#### Exercise aim:
Count the lines below that include the word "bounds", then give that number and no other words.

Stored data
________

-- pv_equiv track=rewrite | github.com/Bruno-rasq/Beecrowd-solutions | beginner/pagina04/1159/1159.py | sum_evens
-- ===== SOURCE A (Python) =====
-- def sum_evens(n):
--   result = 0
--   count = 0
--   while count < 5:
--     if n % 2 == 0:
--       result += n
--       count += 1
--     n += 1
--   return result
-- ===== SOURCE B (Python) =====
-- def sum_evens(n):
--   # closed form: sum of the 5 even numbers starting at the first even >= n
--   if n % 2 == 0:
--     return 5 * n + 20
--   return 5 * n + 25
-- ===== Notes on version B (the rewrite author's own statement) =====
-- stated objective: simpler
-- what changed: Replaces the while-loop that scans integers collecting the required evens with a closed-form arithmetic-series formula branching once on parity.
import Mathlib
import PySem

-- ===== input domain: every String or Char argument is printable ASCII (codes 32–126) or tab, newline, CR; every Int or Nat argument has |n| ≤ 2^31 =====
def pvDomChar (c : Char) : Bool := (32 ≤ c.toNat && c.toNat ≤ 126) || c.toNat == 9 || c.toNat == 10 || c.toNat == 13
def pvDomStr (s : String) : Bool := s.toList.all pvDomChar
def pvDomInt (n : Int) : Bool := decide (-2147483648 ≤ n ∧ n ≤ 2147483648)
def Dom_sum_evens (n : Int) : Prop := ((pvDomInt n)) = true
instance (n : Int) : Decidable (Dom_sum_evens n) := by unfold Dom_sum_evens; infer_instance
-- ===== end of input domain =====

-- B replaces A's bounded scanning loop by a closed-form formula with one parity branch (objective: simpler).

-- ===== PORT A =====
-- literal port of A's while-loop: state (result, count, n); each iteration adds n if even
def sum_evensLoop (result count n : Int) : Int :=
  if _h : count < 5 then
    if n % 2 == 0 then sum_evensLoop (result + n) (count + 1) (n + 1)
    else sum_evensLoop result count (n + 1)
  else result
termination_by (10 - 2 * count + (if n % 2 == 0 then 0 else 1)).toNat
decreasing_by all_goals simp_all; omega

def sum_evens (n : Int) : Int := sum_evensLoop 0 0 n

-- ===== PORT B =====
def sum_evens_alt (n : Int) : Int :=
  if n % 2 == 0 then 5 * n + 20 else 5 * n + 25

-- ===== PRECONDITION & SPEC =====
def Spec_sum_evens (n : Int) (out : Int) : Prop := out = sum_evens_alt n
instance (n : Int) (out : Int) : Decidable (Spec_sum_evens n out) := by unfold Spec_sum_evens; infer_instance

-- ===== CLAIM (what is proved, stated in full; the proofs are below) =====
def Claim_equal_sum_evens : Prop := ∀ (n : Int), Dom_sum_evens n → Spec_sum_evens n (sum_evens n)

-- ===== LEMMAS AND PROOFS =====
theorem loop_even (n r : Int) (h : n % 2 = 0) : sum_evensLoop r 0 n = r + 5 * n + 20 := by
  have h1 : (n + 1) % 2 = 1 := by omega
  have h2 : (n + 2) % 2 = 0 := by omega
  have h3 : (n + 3) % 2 = 1 := by omega
  have h4 : (n + 4) % 2 = 0 := by omega
  have h5 : (n + 5) % 2 = 1 := by omega
  have h6 : (n + 6) % 2 = 0 := by omega
  have h7 : (n + 7) % 2 = 1 := by omega
  have h8 : (n + 8) % 2 = 0 := by omega
  rw [sum_evensLoop]; simp [h]
  rw [sum_evensLoop]; simp [show n + 1 + 1 = n + 2 by ring, h1]
  rw [sum_evensLoop]; simp [show n + 2 + 1 = n + 3 by ring, h2]
  rw [sum_evensLoop]; simp [show n + 3 + 1 = n + 4 by ring, h3]
  rw [sum_evensLoop]; simp [show n + 4 + 1 = n + 5 by ring, h4]
  rw [sum_evensLoop]; simp [show n + 5 + 1 = n + 6 by ring, h5]
  rw [sum_evensLoop]; simp [show n + 6 + 1 = n + 7 by ring, h6]
  rw [sum_evensLoop]; simp [show n + 7 + 1 = n + 8 by ring, h7]
  rw [sum_evensLoop]; simp [h8]
  rw [sum_evensLoop]; simp
  ring

theorem loop_odd (n r : Int) (h : n % 2 = 1) : sum_evensLoop r 0 n = r + 5 * n + 25 := by
  have h1 : (n + 1) % 2 = 0 := by omega
  rw [sum_evensLoop]; simp [h]
  rw [loop_even _ _ h1]; ring

-- ===== VERDICT (by name: the statement is the Claim_ definition above) =====
theorem sum_evens_spec : Claim_equal_sum_evens := by
  intro n _
  unfold Spec_sum_evens sum_evens sum_evens_alt
  rcases Int.emod_two_eq n with h | h
  · simp [h, loop_even n 0 h]
  · have : (n % 2 == 0) = false := by simp [h]
    rw [this, loop_odd n 0 h]; simp
-- pv_equiv track=rewrite | github.com/taeuk0210/Algorithm | 프로그래머스/1/133502. 햄버거 만들기/햄버거 만들기.py | solution
-- ===== SOURCE A (Python) =====
-- def solution(ingredient):
--     answer = 0
--     stack = []
--     for i in ingredient:
--         if len(stack) >= 3 and i==1 and stack[-1]==3 and stack[-2]==2 and stack[-3]==1:
--             stack.pop()
--             stack.pop()
--             stack.pop()
--             answer += 1
--         else:
--             stack.append(i)
--     return answer
-- ===== SOURCE B (Python) =====
-- def solution(ingredient):
--     xs = list(ingredient)
--     answer = 0
--     while True:
--         for i in range(len(xs) - 3):
--             if xs[i:i+4] == [1, 2, 3, 1]:
--                 del xs[i:i+4]
--                 answer += 1
--                 break
--         else:
--             return answer
-- ===== Notes on version B (the rewrite author's own statement) =====
-- stated objective: alternative
-- what changed: Replaces the single-pass stack with a fixpoint rewrite loop: repeatedly find the first contiguous [1,2,3,1] window in a copy of the list, splice it out and count, until no window remains; the argument is never mutated.
import Mathlib
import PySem

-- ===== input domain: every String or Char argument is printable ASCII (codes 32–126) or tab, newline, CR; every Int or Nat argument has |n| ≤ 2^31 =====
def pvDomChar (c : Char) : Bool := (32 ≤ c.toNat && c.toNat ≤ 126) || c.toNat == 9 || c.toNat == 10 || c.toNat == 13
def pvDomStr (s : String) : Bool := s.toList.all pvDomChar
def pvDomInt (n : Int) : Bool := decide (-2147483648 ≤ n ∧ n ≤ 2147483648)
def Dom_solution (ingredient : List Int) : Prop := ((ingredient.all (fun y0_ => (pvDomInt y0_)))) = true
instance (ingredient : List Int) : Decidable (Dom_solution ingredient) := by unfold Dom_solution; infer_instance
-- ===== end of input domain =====

-- B is an alternative (not faster) fixpoint-rewrite implementation: repeatedly splice out the
-- first contiguous [1,2,3,1] window and count, instead of A's single-pass stack.

-- ===== PORT A =====
-- Python's stack is kept reversed (head = stack[-1]); append = cons, the three pops = dropping 3.
def solutionStep (acc : Int × List Int) (i : Int) : Int × List Int :=
  match acc with
  | (answer, c :: b :: a :: rest) =>
    if i = 1 ∧ c = 3 ∧ b = 2 ∧ a = 1 then (answer + 1, rest)
    else (answer, i :: c :: b :: a :: rest)
  | (answer, stack) => (answer, i :: stack)

def solution (ingredient : List Int) : Int :=
  (ingredient.foldl solutionStep (0, [])).1

-- ===== PORT B =====
-- the inner `for` scan of Source B: first index whose 4-window equals [1,2,3,1],
-- returned as the split (prefix before the window, suffix after it); none if no window.
def findPat : List Int → Option (List Int × List Int)
  | a :: b :: c :: d :: rest =>
    if a = 1 ∧ b = 2 ∧ c = 3 ∧ d = 1 then some ([], rest)
    else (findPat (b :: c :: d :: rest)).map (fun p => (a :: p.1, p.2))
  | _ => none

-- needed by solution_alt's termination
lemma findPat_decomp : ∀ (xs u v : List Int), findPat xs = some (u, v) →
    xs = u ++ 1 :: 2 :: 3 :: 1 :: v := by
  intro xs
  induction xs with
  | nil => intro u v h; simp [findPat] at h
  | cons a tl ih =>
    intro u v h
    match tl with
    | [] => simp [findPat] at h
    | [b] => simp [findPat] at h
    | [b, c] => simp [findPat] at h
    | b :: c :: d :: rest =>
      rw [findPat] at h
      split at h
      · rename_i hc
        obtain ⟨h1, h2, h3, h4⟩ := hc
        simp at h
        obtain ⟨hu, hv⟩ := h
        subst hu hv h1 h2 h3 h4
        rfl
      · rcases ho : findPat (b :: c :: d :: rest) with _ | ⟨u', v'⟩ <;> rw [ho] at h
        · simp at h
        · simp at h
          obtain ⟨hu, hv⟩ := h
          have := ih u' v' ho
          subst hu hv
          simp [this]

def solution_alt (ingredient : List Int) : Int :=
  match h : findPat ingredient with
  | some (u, v) => 1 + solution_alt (u ++ v)
  | none => 0
termination_by ingredient.length
decreasing_by
  have := findPat_decomp ingredient u v h
  subst this
  simp
  omega

-- ===== PRECONDITION & SPEC =====
def Spec_solution (ingredient : List Int) (out : Int) : Prop := out = solution_alt ingredient
instance (ingredient : List Int) (out : Int) : Decidable (Spec_solution ingredient out) := by unfold Spec_solution; infer_instance

-- ===== CLAIM (what is proved, stated in full; the proofs are below) =====
def Claim_equal_solution : Prop := ∀ (ingredient : List Int), Dom_solution ingredient → Spec_solution ingredient (solution ingredient)

-- ===== LEMMAS AND PROOFS =====

-- the step never fires unless the incoming element is 1 and the stack top is 3,2,1
lemma step_push (ans : Int) (s : List Int) (i : Int)
    (hns : ¬ (i = 1 ∧ ∃ r, s = 3 :: 2 :: 1 :: r)) :
    solutionStep (ans, s) i = (ans, i :: s) := by
  match s with
  | [] => rfl
  | [c] => rfl
  | [c, b] => rfl
  | c :: b :: a :: r =>
    rw [solutionStep]
    split
    · rename_i hc
      obtain ⟨h1, h2, h3, h4⟩ := hc
      exact absurd ⟨h1, r, by rw [h2, h3, h4]⟩ hns
    · rfl

lemma step_fire (ans : Int) (r : List Int) :
    solutionStep (ans, 3 :: 2 :: 1 :: r) 1 = (ans + 1, r) := by
  simp [solutionStep]

-- the answer component accumulates additively
lemma step_add (a : Int) (s : List Int) (i : Int) :
    solutionStep (a, s) i = ((solutionStep (0, s) i).1 + a, (solutionStep (0, s) i).2) := by
  match s with
  | [] => simp [solutionStep]
  | [c] => simp [solutionStep]
  | [c, b] => simp [solutionStep]
  | c :: b :: a' :: r =>
    rw [solutionStep, solutionStep]
    split
    · simp; ring
    · simp

lemma foldl_add : ∀ (xs : List Int) (a : Int) (s : List Int),
    List.foldl solutionStep (a, s) xs
      = ((List.foldl solutionStep (0, s) xs).1 + a, (List.foldl solutionStep (0, s) xs).2) := by
  intro xs
  induction xs with
  | nil => simp
  | cons i xs ih =>
    intro a s
    simp only [List.foldl_cons]
    rw [step_add a s i, ih, ih (solutionStep (0, s) i).1]
    simp
    ring

-- a word containing the pattern is found by findPat
lemma findPat_append_ne : ∀ (p q : List Int), findPat (p ++ 1 :: 2 :: 3 :: 1 :: q) ≠ none := by
  intro p
  induction p with
  | nil => intro q; simp [findPat]
  | cons a p' ih =>
    intro q
    match hp : p' ++ 1 :: 2 :: 3 :: 1 :: q with
    | [] => simp at hp
    | [b] => cases p' <;> simp_all
    | [b, c] => cases p' <;> [skip; (rename_i t; cases t)] <;> simp_all
    | b :: c :: d :: rest =>
      rw [List.cons_append, hp, findPat]
      split
      · simp
      · rcases ho : findPat (b :: c :: d :: rest) with _ | p2
        · exact absurd (hp ▸ ho) (ih q)
        · simp

-- findPat returns the FIRST occurrence: any decomposition has a prefix at least as long
lemma findPat_min : ∀ (xs u v : List Int), findPat xs = some (u, v) →
    ∀ (u₂ v₂ : List Int), xs = u₂ ++ 1 :: 2 :: 3 :: 1 :: v₂ → u.length ≤ u₂.length := by
  intro xs
  induction xs with
  | nil => intro u v h; simp [findPat] at h
  | cons a tl ih =>
    intro u v h u₂ v₂ hx
    match tl with
    | [] => simp [findPat] at h
    | [b] => simp [findPat] at h
    | [b, c] => simp [findPat] at h
    | b :: c :: d :: rest =>
      rw [findPat] at h
      split at h
      · simp at h
        obtain ⟨hu, _⟩ := h
        subst hu
        simp
      · rename_i hnc
        rcases ho : findPat (b :: c :: d :: rest) with _ | ⟨u', v'⟩ <;> rw [ho] at h
        · simp at h
        · simp at h
          obtain ⟨hu, _⟩ := h
          subst hu
          match u₂ with
          | [] =>
            simp at hx
            obtain ⟨h1, h2, h3, h4, _⟩ := hx
            exact absurd ⟨h1, h2, h3, h4⟩ hnc
          | e :: u₂' =>
            simp at hx
            obtain ⟨_, hx'⟩ := hx
            have := ih u' v' ho u₂' v₂ hx'
            simp
            omega

-- running A's loop over a pattern-free word only pushes (stack stays the reversed word)
lemma run_nowin : ∀ (xs : List Int) (a : Int) (s : List Int),
    findPat (s.reverse ++ xs) = none →
    List.foldl solutionStep (a, s) xs = (a, xs.reverse ++ s) := by
  intro xs
  induction xs with
  | nil => intro a s _; simp
  | cons i xs ih =>
    intro a s hno
    simp only [List.foldl_cons]
    have hpush : solutionStep (a, s) i = (a, i :: s) := by
      apply step_push
      rintro ⟨hi, r, hs⟩
      subst hi hs
      exact findPat_append_ne r.reverse xs (by simpa using hno)
    rw [hpush]
    have h2 : findPat ((i :: s).reverse ++ xs) = none := by
      have : (i :: s).reverse ++ xs = s.reverse ++ i :: xs := by simp
      rw [this]; exact hno
    rw [ih a (i :: s) h2]
    simp

-- the first occurrence's prefix is itself pattern-free
lemma findPat_prefix_none (xs u v : List Int) (h : findPat xs = some (u, v)) :
    findPat u = none := by
  rcases ho : findPat u with _ | ⟨u₀, v₀⟩
  · rfl
  · exfalso
    have hu := findPat_decomp u u₀ v₀ ho
    have hx := findPat_decomp xs u v h
    have hx2 : xs = u₀ ++ 1 :: 2 :: 3 :: 1 :: (v₀ ++ 1 :: 2 :: 3 :: 1 :: v) := by
      rw [hx, hu]; simp
    have := findPat_min xs u v h u₀ (v₀ ++ 1 :: 2 :: 3 :: 1 :: v) hx2
    have : u.length = u₀.length + 4 + v₀.length := by rw [hu]; simp; omega
    omega

-- the first occurrence's prefix does not end with 1,2,3 (else the window would start earlier)
lemma findPat_prefix_notail (xs u v : List Int) (h : findPat xs = some (u, v)) :
    ¬ ∃ r, u.reverse = 3 :: 2 :: 1 :: r := by
  rintro ⟨r, hr⟩
  have hu : u = r.reverse ++ [1, 2, 3] := by
    have := congrArg List.reverse hr
    simpa using this
  have hx := findPat_decomp xs u v h
  have hx2 : xs = r.reverse ++ 1 :: 2 :: 3 :: 1 :: (2 :: 3 :: 1 :: v) := by
    rw [hx, hu]; simp
  have := findPat_min xs u v h r.reverse (2 :: 3 :: 1 :: v) hx2
  have : u.length = r.length + 3 := by rw [hu]; simp
  simp at *; omega

lemma key (n : ℕ) : ∀ xs : List Int, xs.length = n → solution xs = solution_alt xs := by
  induction n using Nat.strong_induction_on with
  | _ n ih =>
    intro xs hlen
    rcases h : findPat xs with _ | ⟨u, v⟩
    · -- no window: both sides are 0
      have hrun := run_nowin xs 0 [] (by simpa using h)
      rw [solution_alt, h]
      unfold solution
      rw [show ((0 : Int), ([] : List Int)) = ((0 : Int), (List.reverse [] : List Int)) by simp] at hrun ⊢
      simp at hrun
      simp [hrun]
    · have hx := findPat_decomp xs u v h
      have hpre := findPat_prefix_none xs u v h
      have hnt := findPat_prefix_notail xs u v h
      -- run A over xs = u ++ [1,2,3,1] ++ v
      have hu_run : List.foldl solutionStep (0, []) u = (0, u.reverse) := by
        have := run_nowin u 0 [] (by simpa using hpre)
        simpa using this
      have hp1 : solutionStep (0, u.reverse) 1 = (0, 1 :: u.reverse) := by
        apply step_push
        rintro ⟨_, r, hs⟩
        exact hnt ⟨r, hs⟩
      have hp2 : solutionStep (0, 1 :: u.reverse) 2 = (0, 2 :: 1 :: u.reverse) := by
        apply step_push; rintro ⟨hc, _⟩; exact absurd hc (by norm_num)
      have hp3 : solutionStep (0, 2 :: 1 :: u.reverse) 3 = (0, 3 :: 2 :: 1 :: u.reverse) := by
        apply step_push; rintro ⟨hc, _⟩; exact absurd hc (by norm_num)
      have hfire := step_fire 0 u.reverse
      have hA : solution xs = solution (u ++ v) + 1 := by
        unfold solution
        rw [hx, List.foldl_append, hu_run]
        simp only [List.foldl_cons, hp1, hp2, hp3, hfire]
        rw [foldl_add v (0 + 1) u.reverse]
        rw [List.foldl_append, hu_run]
        simp
      have hlt : (u ++ v).length < n := by
        rw [hx] at hlen
        simp at hlen
        simp
        omega
      have hih := ih (u ++ v).length hlt (u ++ v) rfl
      rw [solution_alt, h, hA, hih]
      ring

-- ===== VERDICT (by name: the statement is the Claim_ definition above) =====
theorem solution_spec : Claim_equal_solution := by
  intro xs _
  unfold Spec_solution
  exact key xs.length xs rfl
-- pv_equiv track=rewrite | github.com/as3contender/x5-ner | ner/postprocess.py | merge_across_joiners
-- ===== SOURCE A (Python) =====
-- from typing import List, Tuple, Set
--
-- def merge_across_joiners(
--     text: str,
--     entities: List[Tuple[int, int, str]],
--     joiners: Tuple[str, ...] = ("-", "–", "—", ".", "+", "/"),
--     allow_spaces: bool = True,
-- ) -> List[Tuple[int, int, str]]:
--     """
--     Склеивает соседние спаны одной сущности (TYPE/BRAND), если между ними только
--     символы-соединители (joiners) и, опционально, пробелы.
--     BIO сохраняем: оставляем предыдущий B-*, просто расширяем его end.
--     """
--     if not entities:
--         return entities
--
--     def base(tag: str) -> str:
--         return tag.split("-", 1)[-1] if "-" in tag else tag
--
--     def gap_is_joiners(prev_end: int, cur_start: int) -> bool:
--         gap = text[prev_end:cur_start]
--         if not gap:
--             return True
--         for ch in gap:
--             if allow_spaces and ch.isspace():
--                 continue
--             if ch in joiners:
--                 continue
--             return False
--         return True
--
--     ents = sorted(entities, key=lambda x: (x[0], x[1]))
--     out: List[Tuple[int, int, str]] = []
--
--     for s, e, t in ents:
--         b = base(t).upper()
--         if out and base(out[-1][2]).upper() == b and gap_is_joiners(out[-1][1], s):
--             # расширяем предыдущий спан; метка остаётся как была (обычно B-*)
--             out[-1] = (out[-1][0], e, out[-1][2])
--         else:
--             out.append((s, e, t))
--     return out
-- ===== SOURCE B (Python) =====
-- from typing import List, Tuple
--
--
-- def _base(tag: str) -> str:
--     return tag.split("-", 1)[-1] if "-" in tag else tag
--
--
-- def _gap_ok(text: str, joiners, allow_spaces: bool, prev_end: int, cur_start: int) -> bool:
--     for ch in text[prev_end:cur_start]:
--         if allow_spaces and ch.isspace():
--             continue
--         if ch in joiners:
--             continue
--         return False
--     return True
--
--
-- def _mergeable(text, joiners, allow_spaces, prev, cur) -> bool:
--     return (_base(prev[2]).upper() == _base(cur[2]).upper()
--             and _gap_ok(text, joiners, allow_spaces, prev[1], cur[0]))
--
--
-- def merge_across_joiners(
--     text: str,
--     entities: List[Tuple[int, int, str]],
--     joiners: Tuple[str, ...] = ("-", "–", "—", ".", "+", "/"),
--     allow_spaces: bool = True,
-- ) -> List[Tuple[int, int, str]]:
--     # Boundary-index algorithm, no accumulator: compute the break positions
--     # (indices where a sorted span is NOT mergeable with its immediate
--     # predecessor), then emit one span per boundary pair by direct indexing.
--     if not entities:
--         return entities
--     ents = sorted(entities, key=lambda x: (x[0], x[1]))
--     n = len(ents)
--     breaks = [i for i, (p, c) in enumerate(zip(ents, ents[1:]), 1)
--               if not _mergeable(text, joiners, allow_spaces, p, c)]
--     bounds = [0] + breaks + [n]
--     return [(ents[b][0], ents[c - 1][1], ents[b][2])
--             for b, c in zip(bounds, bounds[1:])]
-- ===== Notes on version B (the rewrite author's own statement) =====
-- stated objective: alternative
-- what changed: A builds the output incrementally in a single pass, mutating the last appended span in place to extend it; B uses a boundary-index algorithm with no accumulator: it first computes the list of break positions (indices where a sorted span is not mergeable with its immediate predecessor), forms the bounds list [0]+breaks+[n], and then emits one span per adjacent bounds pair by direct indexing into the sorted list.
import Mathlib
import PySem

________

#### Result of the exercise:
3